(Stored entries)
<<<<

-- pv_equiv track=rewrite | github.com/mmaitland300/Research-Radar | services/pipeline/pipeline/corpus_v2_ingest_from_plan.py | _metadata_warnings
-- ===== SOURCE A (Python) =====
-- from typing import Any, Mapping
--
-- def _metadata_warnings(selected_candidates: list[Any]) -> list[str]:
--     warnings: list[str] = []
--     if any(isinstance(c, Mapping) and not c.get("abstract") for c in selected_candidates):
--         warnings.append("Candidate plan omits abstracts for one or more works; abstract remains NULL until text hydration.")
--     if any(isinstance(c, Mapping) and not (c.get("type") or c.get("work_type")) for c in selected_candidates):
--         warnings.append(
--             "Candidate plan omits OpenAlex work type for one or more works; stored missing type as 'unknown' "
--             "and did not validate it as an included document type."
--         )
--     if any(isinstance(c, Mapping) and not c.get("language") for c in selected_candidates):
--         warnings.append(
--             "Candidate plan omits language for one or more works; stored missing language as 'en' from the "
--             "candidate-plan policy filter, not observed OpenAlex metadata."
--         )
--     warnings.append("No live OpenAlex enrichment, embeddings, clustering, ranking, or bridge-weight writes were run.")
--     return warnings
-- ===== SOURCE B (Python) =====
-- from typing import Any, Mapping
--
-- def _metadata_warnings(selected_candidates: list) -> list:
--     missing_abstract = missing_type = missing_language = False
--     for c in selected_candidates:
--         if isinstance(c, Mapping):
--             if not c.get("abstract"):
--                 missing_abstract = True
--             if not (c.get("type") or c.get("work_type")):
--                 missing_type = True
--             if not c.get("language"):
--                 missing_language = True
--     warnings: list[str] = []
--     if missing_abstract:
--         warnings.append("Candidate plan omits abstracts for one or more works; abstract remains NULL until text hydration.")
--     if missing_type:
--         warnings.append(
--             "Candidate plan omits OpenAlex work type for one or more works; stored missing type as 'unknown' "
--             "and did not validate it as an included document type."
--         )
--     if missing_language:
--         warnings.append(
--             "Candidate plan omits language for one or more works; stored missing language as 'en' from the "
--             "candidate-plan policy filter, not observed OpenAlex metadata."
--         )
--     warnings.append("No live OpenAlex enrichment, embeddings, clustering, ranking, or bridge-weight writes were run.")
--     return warnings
-- ===== Notes on version B (the rewrite author's own statement) =====
-- stated objective: simpler
-- what changed: Three separate any() generator scans over the candidate list are replaced by a single pass that accumulates three booleans (missing abstract / type-or-work_type / language), then the warnings are emitted from the flags in the same fixed order.
import Mathlib
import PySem

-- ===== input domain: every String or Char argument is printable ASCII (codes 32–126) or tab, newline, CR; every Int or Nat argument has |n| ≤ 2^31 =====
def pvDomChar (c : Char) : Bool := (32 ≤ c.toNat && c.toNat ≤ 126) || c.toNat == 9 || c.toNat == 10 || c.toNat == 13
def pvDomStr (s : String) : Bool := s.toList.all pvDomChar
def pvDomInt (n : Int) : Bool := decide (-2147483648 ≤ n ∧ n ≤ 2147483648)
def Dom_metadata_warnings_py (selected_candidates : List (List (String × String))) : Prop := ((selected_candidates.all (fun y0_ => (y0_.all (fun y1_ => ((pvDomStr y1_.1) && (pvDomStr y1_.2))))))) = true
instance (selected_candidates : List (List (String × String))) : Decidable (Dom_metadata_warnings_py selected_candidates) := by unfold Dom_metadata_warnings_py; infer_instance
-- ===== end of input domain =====

-- B replaces A's three separate any() scans by one pass accumulating three booleans (simpler; same exact output).

-- shared dict primitives: first-match lookup (Python dict.get) and Python falsiness of a str-or-None
def pvLookup? (c : List (String × String)) (k : String) : Option String :=
  match c with
  | [] => none
  | (k', v) :: rest => if k' == k then some v else pvLookup? rest k

-- Python 'not c.get(k)': true when the key is absent or its value is the empty string
def pvFalsy (o : Option String) : Bool :=
  match o with
  | none => true
  | some s => s == ""

def pvWarnAbstract : String := "Candidate plan omits abstracts for one or more works; abstract remains NULL until text hydration."
def pvWarnType : String := "Candidate plan omits OpenAlex work type for one or more works; stored missing type as 'unknown' and did not validate it as an included document type."
def pvWarnLang : String := "Candidate plan omits language for one or more works; stored missing language as 'en' from the candidate-plan policy filter, not observed OpenAlex metadata."
def pvWarnTrailer : String := "No live OpenAlex enrichment, embeddings, clustering, ranking, or bridge-weight writes were run."

-- ===== PORT A =====
-- every candidate is a dict here (list[dict[str,str]]), so 'isinstance(c, Mapping)' is always True
def metadata_warnings_py (selected_candidates : List (List (String × String))) : List String :=
  let warnings : List String := []
  let warnings := if selected_candidates.any (fun c => pvFalsy (pvLookup? c "abstract")) then warnings ++ [pvWarnAbstract] else warnings
  let warnings := if selected_candidates.any (fun c => pvFalsy (pvLookup? c "type") && pvFalsy (pvLookup? c "work_type")) then warnings ++ [pvWarnType] else warnings
  let warnings := if selected_candidates.any (fun c => pvFalsy (pvLookup? c "language")) then warnings ++ [pvWarnLang] else warnings
  warnings ++ [pvWarnTrailer]

-- ===== PORT B =====
-- one pass over the candidates maintaining the three missing-… flags
def pvStepB (st : Bool × Bool × Bool) (c : List (String × String)) : Bool × Bool × Bool :=
  ( st.1 || pvFalsy (pvLookup? c "abstract")
  , st.2.1 || (pvFalsy (pvLookup? c "type") && pvFalsy (pvLookup? c "work_type"))
  , st.2.2 || pvFalsy (pvLookup? c "language") )

def metadata_warnings_py_alt (selected_candidates : List (List (String × String))) : List String :=
  let flags := selected_candidates.foldl pvStepB (false, false, false)
  let warnings : List String := []
  let warnings := if flags.1 then warnings ++ [pvWarnAbstract] else warnings
  let warnings := if flags.2.1 then warnings ++ [pvWarnType] else warnings
  let warnings := if flags.2.2 then warnings ++ [pvWarnLang] else warnings
  warnings ++ [pvWarnTrailer]

-- ===== PRECONDITION & SPEC =====
def Spec_metadata_warnings_py (selected_candidates : List (List (String × String))) (out : List String) : Prop := out = metadata_warnings_py_alt selected_candidates
instance (selected_candidates : List (List (String × String))) (out : List String) : Decidable (Spec_metadata_warnings_py selected_candidates out) := by unfold Spec_metadata_warnings_py; infer_instance

-- ===== CLAIM (what is proved, stated in full; the proofs are below) =====
def Claim_equal_metadata_warnings_py : Prop := ∀ (selected_candidates : List (List (String × String))), Dom_metadata_warnings_py selected_candidates → Spec_metadata_warnings_py selected_candidates (metadata_warnings_py selected_candidates)

-- ===== LEMMAS AND PROOFS =====
theorem pvFoldB (sc : List (List (String × String))) (a t l : Bool) :
    sc.foldl pvStepB (a, t, l) =
      ( a || sc.any (fun c => pvFalsy (pvLookup? c "abstract"))
      , t || sc.any (fun c => pvFalsy (pvLookup? c "type") && pvFalsy (pvLookup? c "work_type"))
      , l || sc.any (fun c => pvFalsy (pvLookup? c "language")) ) := by
  induction sc generalizing a t l with
  | nil => simp
  | cons c rest ih =>
    simp only [List.foldl_cons, List.any_cons, pvStepB, ih, Bool.or_assoc]

-- ===== VERDICT (by name: the statement is the Claim_ definition above) =====
theorem metadata_warnings_py_spec : Claim_equal_metadata_warnings_py := by
  intro sc _
  show metadata_warnings_py sc = metadata_warnings_py_alt sc
  simp only [metadata_warnings_py, metadata_warnings_py_alt, pvFoldB, Bool.false_or]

>>>>

» Prompt: The full set of entries must be restated exactly, with none omitted.

» Completed exercise:
-- pv_equiv track=rewrite | github.com/mmaitland300/Research-Radar | services/pipeline/pipeline/corpus_v2_ingest_from_plan.py | _metadata_warnings
-- ===== SOURCE A (Python) =====
-- from typing import Any, Mapping
--
-- def _metadata_warnings(selected_candidates: list[Any]) -> list[str]:
--     warnings: list[str] = []
--     if any(isinstance(c, Mapping) and not c.get("abstract") for c in selected_candidates):
--         warnings.append("Candidate plan omits abstracts for one or more works; abstract remains NULL until text hydration.")
--     if any(isinstance(c, Mapping) and not (c.get("type") or c.get("work_type")) for c in selected_candidates):
--         warnings.append(
--             "Candidate plan omits OpenAlex work type for one or more works; stored missing type as 'unknown' "
--             "and did not validate it as an included document type."
--         )
--     if any(isinstance(c, Mapping) and not c.get("language") for c in selected_candidates):
--         warnings.append(
--             "Candidate plan omits language for one or more works; stored missing language as 'en' from the "
--             "candidate-plan policy filter, not observed OpenAlex metadata."
--         )
--     warnings.append("No live OpenAlex enrichment, embeddings, clustering, ranking, or bridge-weight writes were run.")
--     return warnings
-- ===== SOURCE B (Python) =====
-- from typing import Any, Mapping
--
-- def _metadata_warnings(selected_candidates: list) -> list:
--     missing_abstract = missing_type = missing_language = False
--     for c in selected_candidates:
--         if isinstance(c, Mapping):
--             if not c.get("abstract"):
--                 missing_abstract = True
--             if not (c.get("type") or c.get("work_type")):
--                 missing_type = True
--             if not c.get("language"):
--                 missing_language = True
--     warnings: list[str] = []
--     if missing_abstract:
--         warnings.append("Candidate plan omits abstracts for one or more works; abstract remains NULL until text hydration.")
--     if missing_type:
--         warnings.append(
--             "Candidate plan omits OpenAlex work type for one or more works; stored missing type as 'unknown' "
--             "and did not validate it as an included document type."
--         )
--     if missing_language:
--         warnings.append(
--             "Candidate plan omits language for one or more works; stored missing language as 'en' from the "
--             "candidate-plan policy filter, not observed OpenAlex metadata."
--         )
--     warnings.append("No live OpenAlex enrichment, embeddings, clustering, ranking, or bridge-weight writes were run.")
--     return warnings
-- ===== Notes on version B (the rewrite author's own statement) =====
-- stated objective: simpler
-- what changed: Three separate any() generator scans over the candidate list are replaced by a single pass that accumulates three booleans (missing abstract / type-or-work_type / language), then the warnings are emitted from the flags in the same fixed order.
import Mathlib
import PySem

-- ===== input domain: every String or Char argument is printable ASCII (codes 32–126) or tab, newline, CR; every Int or Nat argument has |n| ≤ 2^31 =====
def pvDomChar (c : Char) : Bool := (32 ≤ c.toNat && c.toNat ≤ 126) || c.toNat == 9 || c.toNat == 10 || c.toNat == 13
def pvDomStr (s : String) : Bool := s.toList.all pvDomChar
def pvDomInt (n : Int) : Bool := decide (-2147483648 ≤ n ∧ n ≤ 2147483648)
def Dom_metadata_warnings_py (selected_candidates : List (List (String × String))) : Prop := ((selected_candidates.all (fun y0_ => (y0_.all (fun y1_ => ((pvDomStr y1_.1) && (pvDomStr y1_.2))))))) = true
instance (selected_candidates : List (List (String × String))) : Decidable (Dom_metadata_warnings_py selected_candidates) := by unfold Dom_metadata_warnings_py; infer_instance
-- ===== end of input domain =====

-- B replaces A's three separate any() scans by one pass accumulating three booleans (simpler; same exact output).

-- shared dict primitives: first-match lookup (Python dict.get) and Python falsiness of a str-or-None
def pvLookup? (c : List (String × String)) (k : String) : Option String :=
  match c with
  | [] => none
  | (k', v) :: rest => if k' == k then some v else pvLookup? rest k

-- Python 'not c.get(k)': true when the key is absent or its value is the empty string
def pvFalsy (o : Option String) : Bool :=
  match o with
  | none => true
  | some s => s == ""

def pvWarnAbstract : String := "Candidate plan omits abstracts for one or more works; abstract remains NULL until text hydration."
def pvWarnType : String := "Candidate plan omits OpenAlex work type for one or more works; stored missing type as 'unknown' and did not validate it as an included document type."
def pvWarnLang : String := "Candidate plan omits language for one or more works; stored missing language as 'en' from the candidate-plan policy filter, not observed OpenAlex metadata."
def pvWarnTrailer : String := "No live OpenAlex enrichment, embeddings, clustering, ranking, or bridge-weight writes were run."

-- ===== PORT A =====
-- every candidate is a dict here (list[dict[str,str]]), so 'isinstance(c, Mapping)' is always True
def metadata_warnings_py (selected_candidates : List (List (String × String))) : List String :=
  let warnings : List String := []
  let warnings := if selected_candidates.any (fun c => pvFalsy (pvLookup? c "abstract")) then warnings ++ [pvWarnAbstract] else warnings
  let warnings := if selected_candidates.any (fun c => pvFalsy (pvLookup? c "type") && pvFalsy (pvLookup? c "work_type")) then warnings ++ [pvWarnType] else warnings
  let warnings := if selected_candidates.any (fun c => pvFalsy (pvLookup? c "language")) then warnings ++ [pvWarnLang] else warnings
  warnings ++ [pvWarnTrailer]

-- ===== PORT B =====
-- one pass over the candidates maintaining the three missing-… flags
def pvStepB (st : Bool × Bool × Bool) (c : List (String × String)) : Bool × Bool × Bool :=
  ( st.1 || pvFalsy (pvLookup? c "abstract")
  , st.2.1 || (pvFalsy (pvLookup? c "type") && pvFalsy (pvLookup? c "work_type"))
  , st.2.2 || pvFalsy (pvLookup? c "language") )

def metadata_warnings_py_alt (selected_candidates : List (List (String × String))) : List String :=
  let flags := selected_candidates.foldl pvStepB (false, false, false)
  let warnings : List String := []
  let warnings := if flags.1 then warnings ++ [pvWarnAbstract] else warnings
  let warnings := if flags.2.1 then warnings ++ [pvWarnType] else warnings
  let warnings := if flags.2.2 then warnings ++ [pvWarnLang] else warnings
  warnings ++ [pvWarnTrailer]

-- ===== PRECONDITION & SPEC =====
def Spec_metadata_warnings_py (selected_candidates : List (List (String × String))) (out : List String) : Prop := out = metadata_warnings_py_alt selected_candidates
instance (selected_candidates : List (List (String × String))) (out : List String) : Decidable (Spec_metadata_warnings_py selected_candidates out) := by unfold Spec_metadata_warnings_py; infer_instance

-- ===== CLAIM (what is proved, stated in full; the proofs are below) =====
def Claim_equal_metadata_warnings_py : Prop := ∀ (selected_candidates : List (List (String × String))), Dom_metadata_warnings_py selected_candidates → Spec_metadata_warnings_py selected_candidates (metadata_warnings_py selected_candidates)

-- ===== LEMMAS AND PROOFS =====
theorem pvFoldB (sc : List (List (String × String))) (a t l : Bool) :
    sc.foldl pvStepB (a, t, l) =
      ( a || sc.any (fun c => pvFalsy (pvLookup? c "abstract"))
      , t || sc.any (fun c => pvFalsy (pvLookup? c "type") && pvFalsy (pvLookup? c "work_type"))
      , l || sc.any (fun c => pvFalsy (pvLookup? c "language")) ) := by
  induction sc generalizing a t l with
  | nil => simp
  | cons c rest ih =>
    simp only [List.foldl_cons, List.any_cons, pvStepB, ih, Bool.or_assoc]

-- ===== VERDICT (by name: the statement is the Claim_ definition above) =====
theorem metadata_warnings_py_spec : Claim_equal_metadata_warnings_py := by
  intro sc _
  show metadata_warnings_py sc = metadata_warnings_py_alt sc
  simp only [metadata_warnings_py, metadata_warnings_py_alt, pvFoldB, Bool.false_or]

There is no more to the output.